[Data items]
def search_alt (insi : List String) (diz : List (String × String)) : List (String × List String) :=
  (insi.foldl
    (fun st el =>
      if (List.lookup el diz).isSome then
        let r := chainB el diz st.2
        (st.1.insert el r.1, r.2)
      else st)
    ((PySem.Dict.empty : PySem.Dict String (List String)),
     (PySem.Dict.empty : PySem.Dict String (List String)))).1.items

-- ===== PRECONDITION & SPEC =====
-- okChain n k is a property of the key→value graph of diz, not of either port (neither port uses
-- it): the path from k along the dictionary's edges reaches a falsy ("") value within n hops, every
-- visited vertex being a key of diz.
def okChain (diz : List (String × String)) : Nat → String → Bool
  | 0, _ => false
  | n + 1, k =>
    match List.lookup k diz with
    | none => false
    | some v => v = "" || okChain diz n v

-- Pre_search holds exactly when Python's A returns: for each queried element that is a key, the
-- chain ends in "" without a missing key (a terminating chain visits pairwise distinct keys, so
-- diz.length+1 lookups suffice); otherwise A raises KeyError or loops forever on a cycle.
def Pre_search (insi : List String) (diz : List (String × String)) : Prop :=
  ∀ el ∈ insi, (List.lookup el diz).isSome → okChain diz (diz.length + 1) el = true

instance (insi : List String) (diz : List (String × String)) : Decidable (Pre_search insi diz) := by
  unfold Pre_search; infer_instance

def pvWitness_search : List String × (List (String × String)) :=
  (["a", "x"], [("a", "b"), ("b", "")])

def Spec_search (insi : List String) (diz : List (String × String)) (out : List (String × List String)) : Prop := out = search_alt insi diz
instance (insi : List String) (diz : List (String × String)) (out : List (String × List String)) : Decidable (Spec_search insi diz out) := by unfold Spec_search; infer_instance

-- ===== CLAIM (what is proved, stated in full; the proofs are below) =====
def Claim_equal_search : Prop := ∀ (insi : List String) (diz : List (String × String)), Dom_search insi diz → Pre_search insi diz → Spec_search insi diz (search insi diz)

-- ===== LEMMAS AND PROOFS =====

-- res diz k: the value A's research computes for key k (fuel diz.length+1, empty accumulator)
def res (diz : List (String × String)) (k : String) : List String :=
  (researchLoop diz (diz.length + 1) k []).reverse

theorem okChain_succ (diz : List (String × String)) (n : Nat) (k : String) :
    okChain diz (n + 1) k =
      (match List.lookup k diz with
       | none => false
       | some v => (decide (v = "") || okChain diz n v)) := rfl

theorem researchLoop_succ (diz : List (String × String)) (n : Nat) (chiave : String)
    (lista : List String) :
    researchLoop diz (n + 1) chiave lista =
      (match List.lookup chiave diz with
       | none => lista
       | some v => if v = "" then lista else researchLoop diz n v (lista ++ [v])) := rfl

theorem phase1_succ (diz : List (String × String)) (n : Nat) (chiave : String)
    (stack : List String) (memo : PySem.Dict String (List String)) :
    phase1 diz (n + 1) chiave stack memo =
      (if (memo.get? chiave).isSome then (stack, memo)
       else
        match List.lookup chiave diz with
        | none => (stack, memo)
        | some v =>
          if v = "" then (stack, memo.insert chiave [])
          else phase1 diz n v (stack ++ [chiave]) memo) := rfl

theorem okChain_mono (diz : List (String × String)) :
    ∀ n k, okChain diz n k = true → okChain diz (n + 1) k = true := by
  intro n
  induction n with
  | zero => intro k h; simp [okChain] at h
  | succ m ih =>
    intro k h
    rw [okChain_succ] at h ⊢
    cases hl : List.lookup k diz with
    | none => rw [hl] at h; simp at h
    | some v =>
      rw [hl] at h
      show (decide (v = "") || okChain diz (m + 1) v) = true
      have h' : (decide (v = "") || okChain diz m v) = true := h
      simp only [Bool.or_eq_true] at h' ⊢
      rcases h' with h' | h'
      · exact Or.inl h'
      · exact Or.inr (ih v h')

theorem okChain_next {diz : List (String × String)} {k v : String} {n : Nat}
    (hl : List.lookup k diz = some v) (hv : v ≠ "")
    (hok : okChain diz (n + 1) k = true) : okChain diz n v = true := by
  rw [okChain_succ, hl] at hok
  have hok' : (decide (v = "") || okChain diz n v) = true := hok
  simp only [Bool.or_eq_true, decide_eq_true_eq] at hok'
  rcases hok' with h | h
  · exact absurd h hv
  · exact h

theorem researchLoop_stable (diz : List (String × String)) :
    ∀ n k lista, okChain diz n k = true →
      researchLoop diz (n + 1) k lista = researchLoop diz n k lista := by
  intro n
  induction n with
  | zero => intro k lista h; simp [okChain] at h
  | succ m ih =>
    intro k lista h
    rw [okChain_succ] at h
    cases hl : List.lookup k diz with
    | none => rw [hl] at h; simp at h
    | some v =>
      rw [hl] at h
      have h2 : (decide (v = "") || okChain diz m v) = true := h
      clear h
      simp only [Bool.or_eq_true, decide_eq_true_eq] at h2
      by_cases hv : v = ""
      · rw [researchLoop_succ, researchLoop_succ, hl]
        simp [hv]
      · rw [researchLoop_succ diz (m + 1), researchLoop_succ diz m, hl]
        simp only [if_neg hv]
        rcases h2 with h2 | h2
        · exact absurd h2 hv
        · exact ih v (lista ++ [v]) h2

theorem researchLoop_acc (diz : List (String × String)) :
    ∀ n k lista, researchLoop diz n k lista = lista ++ researchLoop diz n k [] := by
  intro n
  induction n with
  | zero => intro k lista; simp [researchLoop]
  | succ m ih =>
    intro k lista
    rw [researchLoop_succ, researchLoop_succ]
    cases hl : List.lookup k diz with
    | none => simp
    | some v =>
      by_cases hv : v = ""
      · simp [hv]
      · simp only [if_neg hv]
        rw [ih v (lista ++ [v]), ih v ([] ++ [v])]
        simp

theorem res_base {diz : List (String × String)} {k : String}
    (h : List.lookup k diz = some "") : res diz k = [] := by
  unfold res
  rw [researchLoop_succ, h]
  simp

theorem res_step {diz : List (String × String)} {k v : String}
    (hl : List.lookup k diz = some v) (hv : v ≠ "")
    (hokv : okChain diz diz.length v = true) :
    res diz k = res diz v ++ [v] := by
  unfold res
  rw [researchLoop_succ, hl]
  simp only [if_neg hv]
  rw [researchLoop_acc diz diz.length v ([] ++ [v]),
    researchLoop_stable diz diz.length v [] hokv]
  simp

-- memo invariant: every entry is a terminating key mapped to its A-result
def MemoInv (diz : List (String × String)) (memo : PySem.Dict String (List String)) : Prop :=
  ∀ k l, memo.get? k = some l →
    okChain diz (diz.length + 1) k = true ∧ l = res diz k

theorem memoInv_insert {diz : List (String × String)}
    {memo : PySem.Dict String (List String)} {k : String}
    (hinv : MemoInv diz memo) (hok : okChain diz (diz.length + 1) k = true) :
    MemoInv diz (memo.insert k (res diz k)) := by
  intro k' l h
  rw [PySem.Dict.get?_insert] at h
  by_cases he : k' = k
  · subst he
    rw [if_pos rfl] at h
    injection h with h'
    exact ⟨hok, h'.symm⟩
  · rw [if_neg he] at h
    exact hinv k' l h

theorem phase1_acc (diz : List (String × String)) :
    ∀ f k stack memo, phase1 diz f k stack memo =
      (stack ++ (phase1 diz f k [] memo).1, (phase1 diz f k [] memo).2) := by
  intro f
  induction f with
  | zero => intro k stack memo; simp [phase1]
  | succ n ih =>
    intro k stack memo
    rw [phase1_succ, phase1_succ diz n k []]
    by_cases hm : (memo.get? k).isSome
    · simp [hm]
    · simp only [if_neg hm]
      cases hl : List.lookup k diz with
      | none => simp
      | some v =>
        by_cases hv : v = ""
        · simp [hv]
        · simp only [if_neg hv]
          rw [ih v (stack ++ [k]) memo, ih v ([] ++ [k]) memo]
          simp

theorem unwindGo_append (diz : List (String × String)) :
    ∀ a b memo, unwindGo diz (a ++ b) memo = unwindGo diz b (unwindGo diz a memo) := by
  intro a
  induction a with
  | nil => intro b memo; rfl
  | cons k ks ih => intro b memo; simp only [List.cons_append, unwindGo]; exact ih b _

-- the heart of the proof: one chainB-style phase1+unwind run extends a sound memo with the
-- queried key bound to A's result
theorem main_lemma (diz : List (String × String)) :
    ∀ n f k memo, n ≤ f → okChain diz n k = true →
      okChain diz (diz.length + 1) k = true → MemoInv diz memo →
      MemoInv diz (unwindGo diz (phase1 diz f k [] memo).1.reverse (phase1 diz f k [] memo).2) ∧
      (unwindGo diz (phase1 diz f k [] memo).1.reverse (phase1 diz f k [] memo).2).get? k
        = some (res diz k) := by
  intro n
  induction n with
  | zero => intro f k memo _ h; simp [okChain] at h
  | succ m ih =>
    intro f k memo hnf hok hokN hinv
    cases f with
    | zero => omega
    | succ f' =>
      rw [phase1_succ]
      by_cases hm : (memo.get? k).isSome
      · simp only [if_pos hm]
        obtain ⟨l, hl⟩ := Option.isSome_iff_exists.mp hm
        have := hinv k l hl
        simp only [List.reverse_nil, unwindGo]
        exact ⟨hinv, by rw [hl, this.2]⟩
      · simp only [if_neg hm]
        cases hl : List.lookup k diz with
        | none =>
          rw [okChain_succ, hl] at hok
          simp at hok
        | some v =>
          by_cases hv : v = ""
          · simp only [if_pos hv]
            have hres : res diz k = [] := res_base (hv ▸ hl)
            simp only [List.reverse_nil, unwindGo]
            constructor
            · have := memoInv_insert hinv hokN
              rw [hres] at this
              exact this
            · rw [PySem.Dict.get?_insert, if_pos rfl, hres]
          · simp only [if_neg hv]
            have hokv : okChain diz m v = true := okChain_next hl hv hok
            have hokvL : okChain diz diz.length v = true := okChain_next hl hv hokN
            have hokvN : okChain diz (diz.length + 1) v = true := okChain_mono diz _ v hokvL
            have hres : res diz k = res diz v ++ [v] := res_step hl hv hokvL
            rw [phase1_acc diz f' v ([] ++ [k]) memo]
            simp only [List.nil_append, List.cons_append, List.nil_append]
            have hstep := ih f' v memo (Nat.succ_le_succ_iff.mp hnf) hokv hokvN hinv
            set p := phase1 diz f' v [] memo with hp
            have hrev : (k :: p.1).reverse = p.1.reverse ++ [k] := by simp
            rw [hrev, unwindGo_append]
            set M := unwindGo diz p.1.reverse p.2 with hM
            have hMinv : MemoInv diz M := hstep.1
            have hMv : M.get? v = some (res diz v) := hstep.2
            simp only [unwindGo, hl, Option.getD_some, hMv]
            constructor
            · have := memoInv_insert hMinv hokN
              rw [hres] at this
              simpa using this
            · rw [PySem.Dict.get?_insert, if_pos rfl, hres]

TO DO.
The lines above, from the first through the one containing "(PySem.Dict.empty : PySem.Dict String (List String)))).1.items", must be restated word for word, with nothing added.

EXERCISE OUTPUT.
def search_alt (insi : List String) (diz : List (String × String)) : List (String × List String) :=
  (insi.foldl
    (fun st el =>
      if (List.lookup el diz).isSome then
        let r := chainB el diz st.2
        (st.1.insert el r.1, r.2)
      else st)
    ((PySem.Dict.empty : PySem.Dict String (List String)),
     (PySem.Dict.empty : PySem.Dict String (List String)))).1.items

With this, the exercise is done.